These services will include combined mobile telephone, dispatch and data
transmission. If market demands dictate the future conversion to a
spectrum-efficient, feature-rich digital infrastructure, such a conversion
would allow the Company to dramatically expand existing system capacity and
provide advanced features, call clarity, and call security to its subscribers.
The Company plans to use leased facilities on existing towers wherever possible
to avoid the capital cost of tower and shelter construction. The Company
believes that this approach should expedite and simplify the construction
process and avoid delays associated with local zoning and permit issues. In the
cases where construction is necessary, the Company will be required to bear the
costs of constructing a site, which may include access road development, land
acquisition, shelter costs, foundation and tower construction.
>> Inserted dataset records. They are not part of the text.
-- pv_equiv track=rewrite | github.com/PumchProjects/iatreion | src/iatreion/show_helpers/common.py | _resolve_metrics
-- ===== SOURCE A (Python) =====
-- DEFAULT_BINARY_METRICS: list[str] = ['AUC', 'ACC', 'P', 'R', 'F1', 'SEN', 'SPC']
--
-- def _resolve_metrics(
--     metrics: list[str] | None, metric_dicts: list[dict[str, tuple[float, ...]]]
-- ) -> list[str]:
--     if metrics:
--         return metrics
--     merged = {key for metric_dict in metric_dicts for key in metric_dict}
--     ordered = [metric for metric in DEFAULT_BINARY_METRICS if metric in merged]
--     extras = sorted(merged.difference(ordered))
--     return ordered + extras
-- ===== SOURCE B (Python) =====
-- DEFAULT_BINARY_METRICS: list[str] = ['AUC', 'ACC', 'P', 'R', 'F1', 'SEN', 'SPC']
--
-- _RANK = {metric: index for index, metric in enumerate(DEFAULT_BINARY_METRICS)}
--
--
-- def _resolve_metrics(metrics, metric_dicts):
--     if metrics:
--         return metrics
--     merged = {key for metric_dict in metric_dicts for key in metric_dict}
--     fallback = len(DEFAULT_BINARY_METRICS)
--     return sorted(merged, key=lambda k: (_RANK.get(k, fallback), k))
-- ===== Notes on version B (the rewrite author's own statement) =====
-- stated objective: simpler
-- what changed: Replaces the filter-over-defaults / set-difference / sort / concatenate pipeline with a single sorted() over the merged key set using a composite key (rank-in-DEFAULT_BINARY_METRICS with sentinel len(DEFAULT_BINARY_METRICS), then the name).
import Mathlib
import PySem

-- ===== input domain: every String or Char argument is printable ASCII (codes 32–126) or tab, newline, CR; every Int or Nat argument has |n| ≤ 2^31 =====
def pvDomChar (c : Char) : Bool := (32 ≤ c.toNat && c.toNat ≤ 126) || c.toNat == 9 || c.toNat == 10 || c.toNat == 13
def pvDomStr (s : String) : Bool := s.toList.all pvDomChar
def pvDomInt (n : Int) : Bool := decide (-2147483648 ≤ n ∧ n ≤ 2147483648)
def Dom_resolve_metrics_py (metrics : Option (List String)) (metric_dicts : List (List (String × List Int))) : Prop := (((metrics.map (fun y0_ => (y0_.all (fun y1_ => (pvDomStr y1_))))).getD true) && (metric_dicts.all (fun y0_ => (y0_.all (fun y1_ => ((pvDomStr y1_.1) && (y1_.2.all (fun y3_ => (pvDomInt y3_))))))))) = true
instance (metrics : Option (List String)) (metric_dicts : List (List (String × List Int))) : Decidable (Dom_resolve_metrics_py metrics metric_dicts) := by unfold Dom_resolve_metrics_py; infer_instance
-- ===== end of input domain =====

-- B replaces A's filter / set-difference / sort / concatenate pipeline by a single sort of the
-- merged key set under the composite key (rank in DEFAULT_BINARY_METRICS with sentinel 7, name)
-- (objective: simpler; same asymptotic cost).

-- ===== PORT A =====
-- DEFAULT_BINARY_METRICS
def pvDefaults : List String := ["AUC", "ACC", "P", "R", "F1", "SEN", "SPC"]

-- merged = {key for metric_dict in metric_dicts for key in metric_dict}  (identical line in A and B)
def pvMerged (metric_dicts : List (List (String × List Int))) : PySem.Set String :=
  metric_dicts.foldl (fun s metric_dict => metric_dict.foldl (fun s kv => PySem.Set.add s kv.1) s) PySem.Set.empty

def pvABody (metric_dicts : List (List (String × List Int))) : List String :=
  let merged := pvMerged metric_dicts
  let ordered := pvDefaults.filter (fun metric => PySem.Set.contains merged metric)
  let extras := PySem.List.sorted (PySem.Set.diff merged ordered) (fun x => x)
  ordered ++ extras

def resolve_metrics_py (metrics : Option (List String)) (metric_dicts : List (List (String × List Int))) : List String :=
  match metrics with
  | some ms => if ms.isEmpty then pvABody metric_dicts else ms
  | none => pvABody metric_dicts

-- ===== PORT B =====
-- _RANK = {metric: index for index, metric in enumerate(DEFAULT_BINARY_METRICS)}
def pvRankDict : PySem.Dict String Int :=
  (PySem.List.enumerate pvDefaults).foldl (fun d p => d.insert p.2 (p.1 : Int)) PySem.Dict.empty

-- _RANK.get(k, fallback) with fallback = len(DEFAULT_BINARY_METRICS)
def pvRank (k : String) : Int := pvRankDict.getD k (pvDefaults.length : Int)

def pvBBody (metric_dicts : List (List (String × List Int))) : List String :=
  let merged := pvMerged metric_dicts
  PySem.List.sorted2 merged pvRank (fun k => k)

def resolve_metrics_py_alt (metrics : Option (List String)) (metric_dicts : List (List (String × List Int))) : List String :=
  match metrics with
  | some ms => if ms.isEmpty then pvBBody metric_dicts else ms
  | none => pvBBody metric_dicts

-- ===== PRECONDITION & SPEC =====
def Spec_resolve_metrics_py (metrics : Option (List String)) (metric_dicts : List (List (String × List Int))) (out : List String) : Prop := out = resolve_metrics_py_alt metrics metric_dicts
instance (metrics : Option (List String)) (metric_dicts : List (List (String × List Int))) (out : List String) : Decidable (Spec_resolve_metrics_py metrics metric_dicts out) := by unfold Spec_resolve_metrics_py; infer_instance

-- ===== CLAIM (what is proved, stated in full; the proofs are below) =====
def Claim_equal_resolve_metrics_py : Prop := ∀ (metrics : Option (List String)) (metric_dicts : List (List (String × List Int))), Dom_resolve_metrics_py metrics metric_dicts → Spec_resolve_metrics_py metrics metric_dicts (resolve_metrics_py metrics metric_dicts)

-- ===== LEMMAS AND PROOFS =====

-- The comparison sorted2 uses on B's composite key, written out.
def pvBefore (a b : String) : Bool :=
  decide (pvRank a < pvRank b) || (!decide (pvRank b < pvRank a) && decide (a < b))

theorem pvBefore_iff (a b : String) :
    pvBefore a b = true ↔ (pvRank a < pvRank b ∨ (¬ pvRank b < pvRank a ∧ a < b)) := by
  simp [pvBefore]

theorem pvBefore_asymm (a b : String) (h : pvBefore a b = true) : pvBefore b a = false := by
  rw [pvBefore_iff] at h
  rw [Bool.eq_false_iff, Ne, pvBefore_iff]
  rintro (h' | ⟨h1', h2'⟩)
  · rcases h with h | ⟨h1, _⟩
    · exact lt_asymm h h'
    · exact h1 h'
  · rcases h with h | ⟨_, h2⟩
    · exact h1' h
    · exact lt_asymm h2 h2'

theorem pvBefore_trans (a b c : String) (hab : pvBefore a b = true) (hbc : pvBefore b c = true) :
    pvBefore a c = true := by
  rw [pvBefore_iff] at hab hbc ⊢
  rcases hab with h | ⟨h1, h2⟩ <;> rcases hbc with h' | ⟨h1', h2'⟩
  · exact Or.inl (lt_trans h h')
  · exact Or.inl (lt_of_lt_of_le h (not_lt.1 h1'))
  · exact Or.inl (lt_of_le_of_lt (not_lt.1 h1) h')
  · exact Or.inr ⟨fun hca => not_lt.2 (le_trans (not_lt.1 h1) (not_lt.1 h1')) hca,
      lt_trans h2 h2'⟩

theorem pvBefore_total (a b : String) (h : pvBefore a b = false) (h' : pvBefore b a = false) :
    a = b := by
  rw [Bool.eq_false_iff, Ne, pvBefore_iff] at h h'
  by_contra hne
  rcases lt_trichotomy (pvRank a) (pvRank b) with hr | hr | hr
  · exact h (Or.inl hr)
  · rcases lt_trichotomy a b with hs | hs | hs
    · exact h (Or.inr ⟨fun hc => by rw [hr] at hc; exact lt_irrefl _ hc, hs⟩)
    · exact hne hs
    · exact h' (Or.inr ⟨fun hc => by rw [hr] at hc; exact lt_irrefl _ hc, hs⟩)
  · exact h' (Or.inl hr)

theorem pvInsert_pairwise (x : String) (ys : List String)
    (h : ys.Pairwise (fun a b => pvBefore b a = false)) :
    (PySem.List.insertBy pvBefore x ys).Pairwise (fun a b => pvBefore b a = false) := by
  induction ys with
  | nil => simp [PySem.List.insertBy]
  | cons y ys ih =>
    rw [List.pairwise_cons] at h
    show (if pvBefore x y = true then x :: y :: ys else y :: PySem.List.insertBy pvBefore x ys).Pairwise _
    by_cases hxy : pvBefore x y = true
    · simp only [hxy, if_true]
      refine List.Pairwise.cons ?_ (List.Pairwise.cons h.1 h.2)
      intro z hz
      rcases List.mem_cons.1 hz with rfl | hz
      · exact pvBefore_asymm x z hxy
      · by_contra hc
        have hzx : pvBefore z x = true := by
          cases hzx : pvBefore z x
          · exact absurd hzx hc
          · rfl
        have := pvBefore_trans z x y hzx hxy
        rw [h.1 z hz] at this
        exact Bool.false_ne_true this
    · simp only [hxy]
      refine List.Pairwise.cons ?_ (ih h.2)
      intro z hz
      rcases (PySem.List.mem_insertBy pvBefore x z ys).1 hz with rfl | hz
      · exact Bool.eq_false_iff.2 hxy
      · exact h.1 z hz

theorem pvFold_pairwise (xs acc : List String)
    (hacc : acc.Pairwise (fun a b => pvBefore b a = false)) :
    (xs.foldl (fun acc x => PySem.List.insertBy pvBefore x acc) acc).Pairwise
      (fun a b => pvBefore b a = false) := by
  induction xs generalizing acc with
  | nil => exact hacc
  | cons x xs ih => exact ih _ (pvInsert_pairwise x acc hacc)

-- Any strictly pvBefore-increasing rearrangement of xs IS sorted2 xs pvRank id.
theorem pvSorted2_eq (xs ys : List String) (hperm : ys.Perm xs)
    (hp : ys.Pairwise (fun a b => pvBefore a b = true)) :
    PySem.List.sorted2 xs pvRank (fun k => k) = ys := by
  have h1 : (PySem.List.sorted2 xs pvRank (fun k => k)).Perm xs :=
    PySem.List.sorted2_perm xs pvRank (fun k => k) false
  have h2 : (PySem.List.sorted2 xs pvRank (fun k => k)).Pairwise
      (fun a b => pvBefore b a = false) := by
    show (xs.foldl (fun acc x => PySem.List.insertBy _ x acc) []).Pairwise _
    exact pvFold_pairwise xs [] (by simp)
  have h3 : ys.Pairwise (fun a b => pvBefore b a = false) :=
    hp.imp (fun hab => pvBefore_asymm _ _ hab)
  exact List.Perm.eq_of_pairwise
    (fun a b _ _ h h' => pvBefore_total a b h' h) h2 h3 (h1.trans hperm.symm)

theorem pvRankDict_items : pvRankDict = PySem.Dict.mk
    [("AUC", 0), ("ACC", 1), ("P", 2), ("R", 3), ("F1", 4), ("SEN", 5), ("SPC", 6)] := by
  rfl

theorem pvRank_lt (a : String) (h : a ∈ pvDefaults) : pvRank a < 7 := by
  simp only [pvDefaults, List.mem_cons, List.not_mem_nil, or_false] at h
  rcases h with rfl | rfl | rfl | rfl | rfl | rfl | rfl <;> decide

theorem pvRank_eq_seven (a : String) (h : a ∉ pvDefaults) : pvRank a = 7 := by
  simp only [pvDefaults, List.mem_cons, List.not_mem_nil, or_false, not_or] at h
  obtain ⟨h1, h2, h3, h4, h5, h6, h7⟩ := h
  have e : ∀ s : String, ¬ a = s → (s == a) = false :=
    fun s hs => beq_eq_false_iff_ne.2 (fun hc => hs hc.symm)
  simp [pvRank, pvRankDict_items, pvDefaults, PySem.Dict.getD, PySem.Dict.get?, List.find?,
    e _ h1, e _ h2, e _ h3, e _ h4, e _ h5, e _ h6, e _ h7]

theorem pvMergedInner_nodup (d : List (String × List Int)) (s : PySem.Set String)
    (hs : s.Nodup) : (d.foldl (fun s kv => PySem.Set.add s kv.1) s).Nodup := by
  induction d generalizing s with
  | nil => exact hs
  | cons kv d ih => exact ih _ (PySem.Set.nodup_add s kv.1 hs)

theorem pvMerged_nodup_aux (md : List (List (String × List Int))) (s : PySem.Set String)
    (hs : s.Nodup) :
    (md.foldl (fun s metric_dict => metric_dict.foldl (fun s kv => PySem.Set.add s kv.1) s) s).Nodup := by
  induction md generalizing s with
  | nil => exact hs
  | cons d md ih => exact ih _ (pvMergedInner_nodup d s hs)

theorem pvMerged_nodup (md : List (List (String × List Int))) : (pvMerged md).Nodup :=
  pvMerged_nodup_aux md PySem.Set.empty List.nodup_nil

theorem pvDefaults_pairwise : pvDefaults.Pairwise (fun a b => pvBefore a b = true) := by
  decide

theorem pvBody_eq (md : List (List (String × List Int))) : pvABody md = pvBBody md := by
  unfold pvABody pvBBody
  set m := pvMerged md with hm
  have hmnd : m.Nodup := pvMerged_nodup md
  set ordered := pvDefaults.filter (fun metric => PySem.Set.contains m metric) with hord
  set extras := PySem.List.sorted (PySem.Set.diff m ordered) (fun x => x) with hext
  -- memberships
  have hordered_mem : ∀ a, a ∈ ordered ↔ a ∈ pvDefaults ∧ a ∈ m := by
    intro a
    simp [hord, List.mem_filter]
  have hextras_mem : ∀ a, a ∈ extras ↔ a ∈ m ∧ a ∉ ordered := by
    intro a
    rw [hext, PySem.List.mem_sorted, PySem.Set.mem_diff]
  have hextras_not_def : ∀ a, a ∈ extras → a ∉ pvDefaults := by
    intro a ha hd
    have := (hextras_mem a).1 ha
    exact this.2 ((hordered_mem a).2 ⟨hd, this.1⟩)
  -- nodup
  have hordnd : ordered.Nodup := (by decide : pvDefaults.Nodup).filter _
  have hextnd : extras.Nodup :=
    ((PySem.List.sorted_perm (PySem.Set.diff m ordered) (fun x => x) false).nodup_iff).2
      (PySem.Set.nodup_diff m ordered hmnd)
  -- permutation
  have hperm : (ordered ++ extras).Perm m := by
    rw [List.perm_ext_iff_of_nodup
      (hordnd.append hextnd (fun a ha ha' => ((hextras_mem a).1 ha').2 ha)) hmnd]
    intro a
    constructor
    · intro h
      rcases List.mem_append.1 h with h | h
      · exact ((hordered_mem a).1 h).2
      · exact ((hextras_mem a).1 h).1
    · intro h
      by_cases ho : a ∈ ordered
      · exact List.mem_append.2 (Or.inl ho)
      · exact List.mem_append.2 (Or.inr ((hextras_mem a).2 ⟨h, ho⟩))
  -- pairwise strictly before
  have hpair : (ordered ++ extras).Pairwise (fun a b => pvBefore a b = true) := by
    rw [List.pairwise_append]
    refine ⟨pvDefaults_pairwise.filter _, ?_, ?_⟩
    · -- inside extras: equal rank 7, strictly increasing names
      have hle : extras.Pairwise (fun a b : String => a ≤ b) := by
        rw [hext]; exact PySem.List.sorted_pairwise _ _
      have hlt : extras.Pairwise (fun a b : String => a < b) :=
        (hle.and hextnd).imp (fun h => lt_of_le_of_ne h.1 h.2)
      refine List.Pairwise.imp_of_mem ?_ hlt
      intro a b ha hb hab
      simp only [pvBefore, pvRank_eq_seven a (hextras_not_def a ha),
        pvRank_eq_seven b (hextras_not_def b hb)]
      simp [hab]
    · -- ordered before extras: rank < 7 vs rank = 7
      intro a ha b hb
      have h7 : pvRank a < pvRank b := by
        rw [pvRank_eq_seven b (hextras_not_def b hb)]
        exact pvRank_lt a ((hordered_mem a).1 ha).1
      simp [pvBefore, h7]
  exact (pvSorted2_eq m (ordered ++ extras) hperm hpair).symm

-- ===== VERDICT (by name: the statement is the Claim_ definition above) =====
theorem resolve_metrics_py_spec : Claim_equal_resolve_metrics_py := by
  intro metrics metric_dicts _
  unfold Spec_resolve_metrics_py resolve_metrics_py resolve_metrics_py_alt
  cases metrics with
  | none => exact pvBody_eq metric_dicts
  | some ms =>
    cases h : ms.isEmpty <;> simp [h, pvBody_eq metric_dicts]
Over the next 12
months, the marketing objective is to actively market the Company's services on
the systems it brings into operation and position the Company as a leader in
the wireless communications industry. Motorola is a principal supplier to the
Company, and the Company believes that Motorola's brand name recognition,
combined with the Company's targeted marketing approach, will assist in
developing customer interest in the wireless services offered. The strategy is
to increase Company revenues with the smallest possible incremental marketing
expense.
The Company's recurring revenues will consist primarily of subscriber network
usage revenues, which consist of monthly access fees per unit, incremental
charges based on minutes of use, and lease revenues from site operations where
the Company owns or manages a transmission facility and leases space to a third
party. Lease revenues, while not a primary source of revenue, offer increased
cash flow opportunities for little additional cost. From time to time, changes
in the Company's plans may dictate that facilities, originally acquired to be
included in an operating system, will be sold, traded or used in partnership
with existing service providers in a particular market to provide either
additional cash flow for growth or to begin or strengthen specific strategic
alliances.
The Company has elected to develop two channels of distribution: dealers and
independent agents. The Company's main method of distribution during the next
twelve (12) months is expected to be existing dealers. The dramatic reduction
in capital required by maximizing the use dealers makes the use of this
marketing channel an extremely attractive method of distribution. In markets in
which the Company operates, but where a suitable dealer or independent agent is
not available, the Company will establish its own marketing presence. In those
markets the Company will open a sales office. Each sales office is planned to
have a minimal retail presence for walk-in customer traffic. In addition, the
Company's management team recognizes that additional staff will be required to
properly support marketing, sales, engineering, and accounting to achieve its
1997 marketing objectives. However, the Company's business plan is not based on
significant additions of employees as it relates to the number of potential
markets in its Proposed Operating Territory.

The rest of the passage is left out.